Multimodal models in - Githubissues

{ "host": "0.0.0.0", "port": 8000, "models": [ { "model": "models/mistral-7b-instruct-v0.1.Q4_0.gguf", "model_alias": "mistral", "chat_format": "chatml", "n_gpu_layers": -1, "offload_kqv": true, "n_threads": 12, "n_batch": 512, "n_ctx": 2048 }, { "model": "models/mixtral-8x7b-instruct-v0.1.Q2_K.gguf", "model_alias": "mixtral", "chat_format": "chatml", "n_gpu_layers": -1, "offload_kqv": true, "n_threads": 12, "n_batch": 512, "n_ctx": 2048 }, { "model": "models/mistral-7b-instruct-v0.1.Q4_0.gguf", "model_alias": "mistral-function-calling", "chat_format": "functionary", "n_gpu_layers": -1, "offload_kqv": true, "n_threads": 12, "n_batch": 512, "n_ctx": 2048 } ] }

What would a configuration in this file look like for a multimodal model?

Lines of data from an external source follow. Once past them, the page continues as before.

-- pv_equiv track=rewrite | github.com/welbornprod/colr | colr/trans.py | rgb2termhex
-- ===== SOURCE A (Python) =====
-- def rgb2hex(r: int, g: int, b: int) -> str:
--     """ Convert rgb values to a hex code. """
--     return '{:02x}{:02x}{:02x}'.format(r, g, b)
--
-- def rgb2termhex(r: int, g: int, b: int) -> str:
--     """ Convert an rgb value to the nearest hex value that matches a term code.
--         The hex value will be one in `hex2term_map`.
--     """
--     incs = [0x00, 0x5f, 0x87, 0xaf, 0xd7, 0xff]
--
--     res = []
--     parts = r, g, b
--     for part in parts:
--         if (part < 0) or (part > 255):
--             raise ValueError(
--                 'Expecting 0-255 for RGB code, got: {!r}'.format(parts)
--             )
--         i = 0
--         while i < len(incs) - 1:
--             s, b = incs[i], incs[i + 1]  # smaller, bigger
--             if s <= part <= b:
--                 s1 = abs(s - part)
--                 b1 = abs(b - part)
--                 if s1 < b1:
--                     closest = s
--                 else:
--                     closest = b
--                 res.append(closest)
--                 break
--             i += 1
--
--     # Convert back into nearest hex value.
--     return rgb2hex(*res)
-- ===== SOURCE B (Python) =====
-- def rgb2termhex(r: int, g: int, b: int) -> str:
--     """ Snap (r, g, b) to the nearest terminal-palette hex via a closed-form
--         formula: the palette is 0 then an arithmetic run 95,135,...,255, so the
--         nearest value (ties toward the larger one) is computed, not searched.
--     """
--     parts = r, g, b
--     for part in parts:
--         if (part < 0) or (part > 255):
--             raise ValueError(
--                 'Expecting 0-255 for RGB code, got: {!r}'.format(parts)
--             )
--     return ''.join(
--         '{:02x}'.format(0 if p < 48 else 95 + 40 * max(0, (p - 75) // 40))
--         for p in parts
--     )
-- ===== Notes on version B (the rewrite author's own statement) =====
-- stated objective: simpler
-- what changed: Replaces the per-channel while-loop interval scan over the palette with a closed-form arithmetic formula (the palette above 0 is the arithmetic run 95+40k, so the nearest value with ties toward the larger endpoint is computed directly).
import Mathlib
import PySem

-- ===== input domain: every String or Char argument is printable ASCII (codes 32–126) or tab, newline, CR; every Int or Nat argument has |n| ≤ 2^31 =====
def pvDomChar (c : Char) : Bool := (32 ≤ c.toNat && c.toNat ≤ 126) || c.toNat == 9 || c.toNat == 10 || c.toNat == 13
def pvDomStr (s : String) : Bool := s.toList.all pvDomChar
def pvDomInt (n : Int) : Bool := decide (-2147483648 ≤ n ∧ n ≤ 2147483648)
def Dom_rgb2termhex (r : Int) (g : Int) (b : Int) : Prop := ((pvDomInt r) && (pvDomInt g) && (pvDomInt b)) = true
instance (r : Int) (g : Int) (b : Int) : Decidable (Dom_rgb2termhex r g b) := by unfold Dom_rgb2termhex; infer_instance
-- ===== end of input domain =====

-- B replaces A's per-channel while-loop scan over palette intervals with a
-- closed-form arithmetic formula (objective: simpler). Return-value equivalence
-- proved on Pre_ (the inputs where A does not raise ValueError).

-- ===== PORT A =====

-- '{:02x}'.format(n) for one byte (A side): two lowercase hex digits
def pvHexDigitA (d : Int) : Char :=
  if d < 10 then Char.ofNat ('0'.toNat + d.toNat) else Char.ofNat ('a'.toNat + (d - 10).toNat)

def rgb2hexA (r g b : Int) : String :=
  String.ofList [pvHexDigitA (PySem.Int.floordiv r 16), pvHexDigitA (PySem.Int.mod r 16),
             pvHexDigitA (PySem.Int.floordiv g 16), pvHexDigitA (PySem.Int.mod g 16),
             pvHexDigitA (PySem.Int.floordiv b 16), pvHexDigitA (PySem.Int.mod b 16)]

def incsA : List Int := [0x00, 0x5f, 0x87, 0xaf, 0xd7, 0xff]

-- the `while i < len(incs) - 1` loop for one part; fuel makes it total (Python
-- terminates because the intervals cover 0..255; for a covered part the break fires)
def loopA (part : Int) : Nat → Nat → List Int → List Int
  | 0, _, res => res
  | fuel + 1, i, res =>
    if i < incsA.length - 1 then
      let s := incsA.getD i 0
      let b := incsA.getD (i + 1) 0
      if s ≤ part ∧ part ≤ b then
        let s1 := |s - part|
        let b1 := |b - part|
        let closest := if s1 < b1 then s else b
        res ++ [closest]   -- append then break
      else
        loopA part fuel (i + 1) res
    else res

-- the range check on one part: `raise ValueError` becomes none
def stepA (res : List Int) (part : Int) : Option (List Int) :=
  if part < 0 ∨ part > 255 then none
  else some (loopA part 5 0 res)

def rgb2termhex (r : Int) (g : Int) (b : Int) : String :=
  match (stepA [] r).bind (fun res => (stepA res g).bind (fun res => stepA res b)) with
  | some [x, y, z] => rgb2hexA x y z
  | _ => ""   -- ValueError path (excluded by Pre_) / unreachable shape

-- ===== PORT B =====

-- '{:02x}'.format(n) for one byte (B side)
def pvHexDigitB (d : Int) : Char :=
  if d < 10 then Char.ofNat ('0'.toNat + d.toNat) else Char.ofNat ('a'.toNat + (d - 10).toNat)

def hx2B (n : Int) : String :=
  String.ofList [pvHexDigitB (PySem.Int.floordiv n 16), pvHexDigitB (PySem.Int.mod n 16)]

-- closed-form nearest palette value, ties toward the larger endpoint
def snapB (p : Int) : Int :=
  if p < 48 then 0 else 95 + 40 * max 0 (PySem.Int.floordiv (p - 75) 40)

def rgb2termhex_alt (r : Int) (g : Int) (b : Int) : String :=
  if r < 0 ∨ r > 255 ∨ g < 0 ∨ g > 255 ∨ b < 0 ∨ b > 255 then ""  -- ValueError (excluded by Pre_)
  else hx2B (snapB r) ++ hx2B (snapB g) ++ hx2B (snapB b)

-- ===== PRECONDITION & SPEC =====
-- Pre_: exactly the inputs on which A returns (A raises ValueError off 0..255)
def Pre_rgb2termhex (r : Int) (g : Int) (b : Int) : Prop :=
  0 ≤ r ∧ r ≤ 255 ∧ 0 ≤ g ∧ g ≤ 255 ∧ 0 ≤ b ∧ b ≤ 255
instance (r : Int) (g : Int) (b : Int) : Decidable (Pre_rgb2termhex r g b) := by
  unfold Pre_rgb2termhex; infer_instance

def pvWitness_rgb2termhex : Int × Int × Int := (10, 128, 250)

def Spec_rgb2termhex (r : Int) (g : Int) (b : Int) (out : String) : Prop := out = rgb2termhex_alt r g b
instance (r : Int) (g : Int) (b : Int) (out : String) : Decidable (Spec_rgb2termhex r g b out) := by unfold Spec_rgb2termhex; infer_instance

-- ===== CLAIM (what is proved, stated in full; the proofs are below) =====
def Claim_equal_rgb2termhex : Prop := ∀ (r : Int) (g : Int) (b : Int), Dom_rgb2termhex r g b → Pre_rgb2termhex r g b → Spec_rgb2termhex r g b (rgb2termhex r g b)

-- ===== LEMMAS AND PROOFS =====

-- the loop only appends: pull the accumulator out
theorem loopA_append (part : Int) : ∀ (fuel i : Nat) (res : List Int),
    loopA part fuel i res = res ++ loopA part fuel i [] := by
  intro fuel
  induction fuel with
  | zero => intro i res; simp [loopA]
  | succ n ih =>
    intro i res
    simp only [loopA]
    split
    · split
      · simp
      · rw [ih (i + 1) res]
    · simp

-- per-byte agreement of A's scan with B's closed form, checked over 0..255
set_option maxRecDepth 40000 in
theorem perByte : ∀ n : Nat, n < 256 → loopA (n : Int) 5 0 [] = [snapB (n : Int)] := by
  decide

theorem loopA_eq_snap (p : Int) (h0 : 0 ≤ p) (h1 : p ≤ 255) : loopA p 5 0 [] = [snapB p] := by
  have hp : p = (p.toNat : Int) := (Int.toNat_of_nonneg h0).symm
  have hlt : p.toNat < 256 := by omega
  rw [hp]; exact perByte p.toNat hlt

theorem hex_split (x y z : Int) : rgb2hexA x y z = hx2B x ++ hx2B y ++ hx2B z := by
  simp [rgb2hexA, hx2B, pvHexDigitA, pvHexDigitB, ← String.ofList_append]

theorem rgb2termhex_spec : Claim_equal_rgb2termhex := by
  intro r g b _ hpre
  obtain ⟨hr0, hr1, hg0, hg1, hb0, hb1⟩ := hpre
  unfold Spec_rgb2termhex rgb2termhex rgb2termhex_alt stepA
  have hrc : ¬ (r < 0 ∨ r > 255) := by omega
  have hgc : ¬ (g < 0 ∨ g > 255) := by omega
  have hbc : ¬ (b < 0 ∨ b > 255) := by omega
  simp only [if_neg hrc, if_neg hgc, if_neg hbc, Option.bind]
  rw [loopA_eq_snap r hr0 hr1,
      loopA_append g, loopA_eq_snap g hg0 hg1,
      loopA_append b, loopA_eq_snap b hb0 hb1]
  have : ¬ (r < 0 ∨ r > 255 ∨ g < 0 ∨ g > 255 ∨ b < 0 ∨ b > 255) := by omega
  simp only [List.cons_append, List.nil_append, if_neg this]
  exact hex_split (snapB r) (snapB g) (snapB b)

To configure a multimodal model in your JSON file, you would need to include additional parameters specific to the multimodal capabilities of the model. Here is an example of how you might configure a multimodal model:

{
  "host": "0.0.0.0",
  "port": 8000,
  "models": [
    {
      "model": "models/mistral-7b-instruct-v0.1.Q4_0.gguf",
      "model_alias": "mistral",
      "chat_format": "chatml",
      "n_gpu_layers": -1,
      "offload_kqv": true,
      "n_threads": 12,
      "n_batch": 512,
      "n_ctx": 2048
    },
    {
      "model": "models/mixtral-8x7b-instruct-v0.1.Q2_K.gguf",
      "model_alias": "mixtral",
      "chat_format": "chatml",
      "n_gpu_layers": -1,
      "offload_kqv": true,
      "n_threads": 12,
      "n_batch": 512,
      "n_ctx": 2048
    },
    {
      "model": "models/mistral-7b-instruct-v0.1.Q4_0.gguf",
      "model_alias": "mistral-function-calling",
      "chat_format": "functionary",
      "n_gpu_layers": -1,
      "offload_kqv": true,
      "n_threads": 12,
      "n_batch": 512,
      "n_ctx": 2048
    },
    {
      "model": "models/multimodal-model-v0.1.Q4_0.gguf",
      "model_alias": "multimodal-model",
      "chat_format": "multimodal",
      "n_gpu_layers": -1,
      "offload_kqv": true,
      "n_threads": 12,
      "n_batch": 512,
      "n_ctx": 2048,
      "multimodal_params": {
        "image_size": [224, 224],
        "image_channels": 3,
        "text_max_length": 512,
        "vision_model": "models/vision-model-v0.1.gguf",
        "text_model": "models/text-model-v0.1.gguf"
      }
    }
  ]
}

In this example, the multimodal model configuration includes:

model: The path to the multimodal model file.
model_alias: An alias for the multimodal model.
chat_format: The chat format used by the multimodal model.
n_gpu_layers, offload_kqv, n_threads, n_batch, n_ctx: General configuration parameters.
multimodal_params: A nested object containing parameters specific to the multimodal model, such as:
- image_size: The size of the input images.
- image_channels: The number of channels in the input images.
- text_max_length: The maximum length of text inputs.
- vision_model: The path to the vision model file.
- text_model: The path to the text model file.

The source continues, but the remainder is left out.